━━━ The data ━━━

-- pv_equiv track=rewrite | github.com/DaMinaup6/algorithm-exercises | is_match.py | sub_s_matched_indexes_for_asterisk_sign_pattern
-- ===== SOURCE A (Python) =====
-- def sub_s_matched_indexes_for_asterisk_sign_pattern(start_index, end_index, sub_s, pattern):
--     matched_indexes_lists = []
--     if pattern[0] == '.':
--         end_index = min(end_index + 1, start_index + len(sub_s))
--         return [list(range(start_index, end_index))]
--     else:
--         matched_indexes_list = []
--         for sub_s_index in range(0, len(sub_s)):
--             if sub_s_index + start_index > end_index:
--                 break
--
--             if sub_s[sub_s_index] == pattern[0]:
--                 matched_indexes_list.append(sub_s_index + start_index)
--             elif len(matched_indexes_list) > 0:
--                 matched_indexes_lists.append(matched_indexes_list)
--                 matched_indexes_list = []
--
--         if len(matched_indexes_list) > 0:
--             matched_indexes_lists.append(matched_indexes_list)
--
--     return matched_indexes_lists
-- ===== SOURCE B (Python) =====
-- def sub_s_matched_indexes_for_asterisk_sign_pattern(start_index, end_index, sub_s, pattern):
--     if pattern[0] == '.':
--         stop = min(end_index + 1, start_index + len(sub_s))
--         return [list(range(start_index, stop))]
--     matched = [start_index + i for i, c in enumerate(sub_s)
--                if start_index + i <= end_index and c == pattern[0]]
--     groups = []
--     for v in matched:
--         if groups and groups[-1][-1] == v - 1:
--             groups[-1].append(v)
--         else:
--             groups.append([v])
--     return groups
-- ===== Notes on version B (the rewrite author's own statement) =====
-- stated objective: alternative
-- what changed: A's single stateful loop (current-run accumulator flushed on mismatch, with a break) is replaced by a two-phase decomposition: first collect the flat list of matching positions with a comprehension, then partition it into maximal runs of consecutive integers by a value-adjacency grouping pass; the '.' branch is unchanged.
import Mathlib
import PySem

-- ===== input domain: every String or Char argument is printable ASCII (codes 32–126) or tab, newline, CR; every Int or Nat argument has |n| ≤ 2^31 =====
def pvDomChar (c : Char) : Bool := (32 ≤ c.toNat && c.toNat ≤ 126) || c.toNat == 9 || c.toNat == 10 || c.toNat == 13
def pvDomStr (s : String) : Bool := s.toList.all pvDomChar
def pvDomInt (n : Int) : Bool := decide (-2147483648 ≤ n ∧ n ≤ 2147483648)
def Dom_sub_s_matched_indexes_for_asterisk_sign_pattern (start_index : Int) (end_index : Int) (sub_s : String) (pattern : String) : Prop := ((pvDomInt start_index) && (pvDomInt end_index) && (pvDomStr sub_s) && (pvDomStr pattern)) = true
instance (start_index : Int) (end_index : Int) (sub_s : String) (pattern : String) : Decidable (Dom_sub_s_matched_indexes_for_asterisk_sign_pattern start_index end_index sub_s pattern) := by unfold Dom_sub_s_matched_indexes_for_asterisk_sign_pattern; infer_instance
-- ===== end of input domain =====

-- B replaces A's stateful flush-on-mismatch loop by collect-matching-positions then
-- group-consecutive-runs (same O(n) cost; objective: alternative decomposition).

-- ===== PORT A =====
-- the for-loop over range(0, len(sub_s)) with break, transcribed as structural recursion
-- over the character list with an Int index counter and the same (lists, current) state
def pvA_loop (start_index end_index : Int) (p0 : Char) :
    List Char → Int → List (List Int) → List Int → List (List Int)
  | [], _, lists, cur => if cur.length > 0 then lists ++ [cur] else lists
  | c :: rest, i, lists, cur =>
    if i + start_index > end_index then
      -- break, then the post-loop flush
      if cur.length > 0 then lists ++ [cur] else lists
    else if c == p0 then
      pvA_loop start_index end_index p0 rest (i + 1) lists (cur ++ [i + start_index])
    else if cur.length > 0 then
      pvA_loop start_index end_index p0 rest (i + 1) (lists ++ [cur]) []
    else
      pvA_loop start_index end_index p0 rest (i + 1) lists cur

def sub_s_matched_indexes_for_asterisk_sign_pattern (start_index : Int) (end_index : Int) (sub_s : String) (pattern : String) : List (List Int) :=
  match pattern.toList with
  | [] => []   -- Python raises IndexError on pattern[0]; excluded by Pre_
  | p0 :: _ =>
    if p0 == '.' then
      let end_index' := min (end_index + 1) (start_index + (sub_s.toList.length : Int))
      [PySem.List.pyRange start_index end_index' 1]
    else
      pvA_loop start_index end_index p0 sub_s.toList 0 [] []

-- ===== PORT B =====
-- one step of the grouping loop: append v to the last group if it continues it, else open a new group
def pvB_runsStep (groups : List (List Int)) (v : Int) : List (List Int) :=
  match groups.getLast? with
  | some g => if g.getLast? = some (v - 1) then groups.dropLast ++ [g ++ [v]] else groups ++ [[v]]
  | none => groups ++ [[v]]

def sub_s_matched_indexes_for_asterisk_sign_pattern_alt (start_index : Int) (end_index : Int) (sub_s : String) (pattern : String) : List (List Int) :=
  match pattern.toList with
  | [] => []   -- Python raises IndexError on pattern[0]; excluded by Pre_
  | p0 :: _ =>
    if p0 == '.' then
      let stop := min (end_index + 1) (start_index + (sub_s.toList.length : Int))
      [PySem.List.pyRange start_index stop 1]
    else
      let matched := ((PySem.List.enumerate sub_s.toList 0).filter
          (fun p => decide (start_index + p.1 ≤ end_index) && (p.2 == p0))).map
          (fun p => start_index + p.1)
      matched.foldl pvB_runsStep []

-- ===== PRECONDITION & SPEC =====
-- Pre_ excludes exactly the inputs with an empty pattern, on which Python A raises IndexError.
def Pre_sub_s_matched_indexes_for_asterisk_sign_pattern (start_index : Int) (end_index : Int) (sub_s : String) (pattern : String) : Prop := pattern ≠ ""
instance (start_index : Int) (end_index : Int) (sub_s : String) (pattern : String) : Decidable (Pre_sub_s_matched_indexes_for_asterisk_sign_pattern start_index end_index sub_s pattern) := by unfold Pre_sub_s_matched_indexes_for_asterisk_sign_pattern; infer_instance

def pvWitness_sub_s_matched_indexes_for_asterisk_sign_pattern : Int × Int × String × String := (0, 5, "aaba", "a")

def Spec_sub_s_matched_indexes_for_asterisk_sign_pattern (start_index : Int) (end_index : Int) (sub_s : String) (pattern : String) (out : List (List Int)) : Prop := out = sub_s_matched_indexes_for_asterisk_sign_pattern_alt start_index end_index sub_s pattern
instance (start_index : Int) (end_index : Int) (sub_s : String) (pattern : String) (out : List (List Int)) : Decidable (Spec_sub_s_matched_indexes_for_asterisk_sign_pattern start_index end_index sub_s pattern out) := by unfold Spec_sub_s_matched_indexes_for_asterisk_sign_pattern; infer_instance

-- ===== CLAIM (what is proved, stated in full; the proofs are below) =====
def Claim_equal_sub_s_matched_indexes_for_asterisk_sign_pattern : Prop := ∀ (start_index : Int) (end_index : Int) (sub_s : String) (pattern : String), Dom_sub_s_matched_indexes_for_asterisk_sign_pattern start_index end_index sub_s pattern → Pre_sub_s_matched_indexes_for_asterisk_sign_pattern start_index end_index sub_s pattern → Spec_sub_s_matched_indexes_for_asterisk_sign_pattern start_index end_index sub_s pattern (sub_s_matched_indexes_for_asterisk_sign_pattern start_index end_index sub_s pattern)

-- ===== LEMMAS AND PROOFS =====

-- the flat list of matching positions (filter semantics), the common reference point
def pvMf (st en : Int) (p0 : Char) : List Char → Int → List Int
  | [], _ => []
  | c :: rest, i =>
    if i + st ≤ en ∧ c == p0 then (i + st) :: pvMf st en p0 rest (i + 1)
    else pvMf st en p0 rest (i + 1)

-- grouping of a strictly increasing list into maximal consecutive runs, recursion form
def pvGo : List Int → List Int → Int → List (List Int)
  | [], cur, _ => [cur]
  | v :: vs, cur, last => if v = last + 1 then pvGo vs (cur ++ [v]) v else cur :: pvGo vs [v] v

def pvGroupAll : List Int → List (List Int)
  | [] => []
  | v :: vs => pvGo vs [v] v

theorem pvMf_dead (st en : Int) (p0 : Char) :
    ∀ (cs : List Char) (i : Int), en < i + st → pvMf st en p0 cs i = [] := by
  intro cs
  induction cs with
  | nil => intro i _; rfl
  | cons c rest ih =>
    intro i h
    have h' : en < (i + 1) + st := by omega
    simp [pvMf, ih (i + 1) h']
    omega

theorem pvMf_bound (st en : Int) (p0 : Char) :
    ∀ (cs : List Char) (i : Int) (x : Int), x ∈ pvMf st en p0 cs i → i + st ≤ x := by
  intro cs
  induction cs with
  | nil => intro i x hx; simp [pvMf] at hx
  | cons c rest ih =>
    intro i x hx
    simp only [pvMf] at hx
    split at hx
    · rcases List.mem_cons.1 hx with h | h
      · omega
      · have := ih (i + 1) x h; omega
    · have := ih (i + 1) x hx; omega

theorem pvFoldl_runsStep (vs : List Int) :
    ∀ (gs : List (List Int)) (cur : List Int) (last : Int), cur.getLast? = some last →
      List.foldl pvB_runsStep (gs ++ [cur]) vs = gs ++ pvGo vs cur last := by
  induction vs with
  | nil => intro gs cur last _; simp [pvGo]
  | cons v vs ih =>
    intro gs cur last hlast
    by_cases hv : v = last + 1
    · have hcond : cur.getLast? = some (v - 1) := by rw [hlast]; congr 1; omega
      have hstep : pvB_runsStep (gs ++ [cur]) v = gs ++ [cur ++ [v]] := by
        simp [pvB_runsStep, hcond]
      have hlast' : (cur ++ [v]).getLast? = some v := List.getLast?_concat
      rw [List.foldl_cons, hstep, ih gs (cur ++ [v]) v hlast']
      simp [pvGo, hv]
    · have hcond : ¬ cur.getLast? = some (v - 1) := by
        rw [hlast]; intro h; exact hv (by have := Option.some.inj h; omega)
      have hstep : pvB_runsStep (gs ++ [cur]) v = (gs ++ [cur]) ++ [[v]] := by
        simp [pvB_runsStep, hcond]
      have hrec : List.foldl pvB_runsStep ((gs ++ [cur]) ++ [[v]]) vs
          = (gs ++ [cur]) ++ pvGo vs [v] v := ih (gs ++ [cur]) [v] v rfl
      rw [List.foldl_cons, hstep, hrec]
      simp [pvGo, hv]

theorem pvFoldl_runs (vs : List Int) :
    List.foldl pvB_runsStep [] vs = pvGroupAll vs := by
  cases vs with
  | nil => rfl
  | cons v vs =>
    have hstep : pvB_runsStep [] v = [[v]] := by simp [pvB_runsStep]
    have := pvFoldl_runsStep vs [] [v] v rfl
    simpa [pvGroupAll, hstep] using this

theorem pvMain (st en : Int) (p0 : Char) :
    ∀ (cs : List Char) (i : Int),
      (∀ lists, pvA_loop st en p0 cs i lists [] = lists ++ pvGroupAll (pvMf st en p0 cs i)) ∧
      (∀ lists cur, cur ≠ [] →
        pvA_loop st en p0 cs i lists cur = lists ++ pvGo (pvMf st en p0 cs i) cur (i + st - 1)) := by
  intro cs
  induction cs with
  | nil =>
    intro i
    constructor
    · intro lists; simp [pvA_loop, pvMf, pvGroupAll]
    · intro lists cur hcur
      have : cur.length > 0 := List.length_pos_iff.2 hcur
      simp [pvA_loop, pvMf, pvGo, this]
  | cons c rest ih =>
    intro i
    by_cases hbr : i + st > en
    · have hmf : pvMf st en p0 (c :: rest) i = [] := pvMf_dead st en p0 _ i (by omega)
      constructor
      · intro lists; simp [pvA_loop, hbr, hmf, pvGroupAll]
      · intro lists cur hcur
        have : cur.length > 0 := List.length_pos_iff.2 hcur
        simp [pvA_loop, hbr, hmf, pvGo, this]
    · by_cases hc : c = p0
      · have hmf : pvMf st en p0 (c :: rest) i = (i + st) :: pvMf st en p0 rest (i + 1) := by
          simp [pvMf, hc]; omega
        have hcb : (c == p0) = true := by simp [hc]
        constructor
        · intro lists
          have h2 := (ih (i + 1)).2 lists [i + st] (by simp)
          have he : (i + 1) + st - 1 = i + st := by omega
          have hstep : pvA_loop st en p0 (c :: rest) i lists []
              = pvA_loop st en p0 rest (i + 1) lists [i + st] := by
            simp [pvA_loop, hbr, hcb]
          rw [hstep, h2, he, hmf]
          rfl
        · intro lists cur hcur
          have h2 := (ih (i + 1)).2 lists (cur ++ [i + st]) (by simp)
          have he : (i + 1) + st - 1 = i + st := by omega
          have hstep : pvA_loop st en p0 (c :: rest) i lists cur
              = pvA_loop st en p0 rest (i + 1) lists (cur ++ [i + st]) := by
            simp [pvA_loop, hbr, hcb]
          rw [hstep, h2, he, hmf]
          have hgo : pvGo ((i + st) :: pvMf st en p0 rest (i + 1)) cur (i + st - 1)
              = pvGo (pvMf st en p0 rest (i + 1)) (cur ++ [i + st]) (i + st) := by
            simp only [pvGo]; rw [if_pos (by omega)]
          rw [hgo]
      · have hmf : pvMf st en p0 (c :: rest) i = pvMf st en p0 rest (i + 1) := by
          simp [pvMf, hc]
        have hcb : (c == p0) = false := by simp [hc]
        constructor
        · intro lists
          simpa [pvA_loop, hbr, hcb, hmf] using (ih (i + 1)).1 lists
        · intro lists cur hcur
          have hlen : cur.length > 0 := List.length_pos_iff.2 hcur
          have h1 := (ih (i + 1)).1 (lists ++ [cur])
          have hstep : pvA_loop st en p0 (c :: rest) i lists cur
              = pvA_loop st en p0 rest (i + 1) (lists ++ [cur]) [] := by
            simp [pvA_loop, hbr, hcb, hlen]
          rw [hstep, h1, hmf, List.append_assoc]
          congr 1
          cases hms : pvMf st en p0 rest (i + 1) with
          | nil => simp [pvGroupAll, pvGo]
          | cons m ms =>
            have hm : (i + 1) + st ≤ m := pvMf_bound st en p0 rest (i + 1) m (by rw [hms]; exact List.mem_cons_self)
            have hgo : pvGo (m :: ms) cur (i + st - 1) = cur :: pvGo ms [m] m := by
              simp only [pvGo]; rw [if_neg (by omega)]
            simp [pvGroupAll, hgo]

theorem pvBridge (st en : Int) (p0 : Char) :
    ∀ (cs : List Char) (i : Int),
      ((PySem.List.enumerate cs i).filter
          (fun p => decide (st + p.1 ≤ en) && (p.2 == p0))).map (fun p => st + p.1)
        = pvMf st en p0 cs i := by
  intro cs
  induction cs with
  | nil => intro i; simp [PySem.List.enumerate_nil, pvMf]
  | cons c rest ih =>
    intro i
    rw [PySem.List.enumerate_cons]
    by_cases h1 : st + i ≤ en
    · by_cases h2 : c == p0
      · simp [pvMf, List.filter_cons, h1, h2, ih (i + 1), (by omega : i + st ≤ en), Int.add_comm st i]
      · simp [pvMf, List.filter_cons, h1, h2, ih (i + 1)]
    · have h1' : ¬ i + st ≤ en := by omega
      simp [pvMf, List.filter_cons, h1, h1', ih (i + 1)]

-- ===== VERDICT (by name: the statement is the Claim_ definition above) =====
theorem sub_s_matched_indexes_for_asterisk_sign_pattern_spec : Claim_equal_sub_s_matched_indexes_for_asterisk_sign_pattern := by
  intro start_index end_index sub_s pattern _ hpre
  unfold Spec_sub_s_matched_indexes_for_asterisk_sign_pattern
  unfold sub_s_matched_indexes_for_asterisk_sign_pattern sub_s_matched_indexes_for_asterisk_sign_pattern_alt
  cases hp : pattern.toList with
  | nil => exact absurd (String.toList_eq_nil_iff.mp hp) hpre
  | cons p0 ps =>
    by_cases hdot : p0 == '.'
    · simp [hdot]
    · simp only [if_neg hdot]
      rw [pvBridge start_index end_index p0 sub_s.toList 0, pvFoldl_runs,
        (pvMain start_index end_index p0 sub_s.toList 0).1 [], List.nil_append]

━━━

**Exercise requirements:** Copy out only the lines running from the beginning of the data to the line with "import PySem", both ends included.

**Solution for this task:**
-- pv_equiv track=rewrite | github.com/DaMinaup6/algorithm-exercises | is_match.py | sub_s_matched_indexes_for_asterisk_sign_pattern
-- ===== SOURCE A (Python) =====
-- def sub_s_matched_indexes_for_asterisk_sign_pattern(start_index, end_index, sub_s, pattern):
--     matched_indexes_lists = []
--     if pattern[0] == '.':
--         end_index = min(end_index + 1, start_index + len(sub_s))
--         return [list(range(start_index, end_index))]
--     else:
--         matched_indexes_list = []
--         for sub_s_index in range(0, len(sub_s)):
--             if sub_s_index + start_index > end_index:
--                 break
--
--             if sub_s[sub_s_index] == pattern[0]:
--                 matched_indexes_list.append(sub_s_index + start_index)
--             elif len(matched_indexes_list) > 0:
--                 matched_indexes_lists.append(matched_indexes_list)
--                 matched_indexes_list = []
--
--         if len(matched_indexes_list) > 0:
--             matched_indexes_lists.append(matched_indexes_list)
--
--     return matched_indexes_lists
-- ===== SOURCE B (Python) =====
-- def sub_s_matched_indexes_for_asterisk_sign_pattern(start_index, end_index, sub_s, pattern):
--     if pattern[0] == '.':
--         stop = min(end_index + 1, start_index + len(sub_s))
--         return [list(range(start_index, stop))]
--     matched = [start_index + i for i, c in enumerate(sub_s)
--                if start_index + i <= end_index and c == pattern[0]]
--     groups = []
--     for v in matched:
--         if groups and groups[-1][-1] == v - 1:
--             groups[-1].append(v)
--         else:
--             groups.append([v])
--     return groups
-- ===== Notes on version B (the rewrite author's own statement) =====
-- stated objective: alternative
-- what changed: A's single stateful loop (current-run accumulator flushed on mismatch, with a break) is replaced by a two-phase decomposition: first collect the flat list of matching positions with a comprehension, then partition it into maximal runs of consecutive integers by a value-adjacency grouping pass; the '.' branch is unchanged.
import Mathlib
import PySem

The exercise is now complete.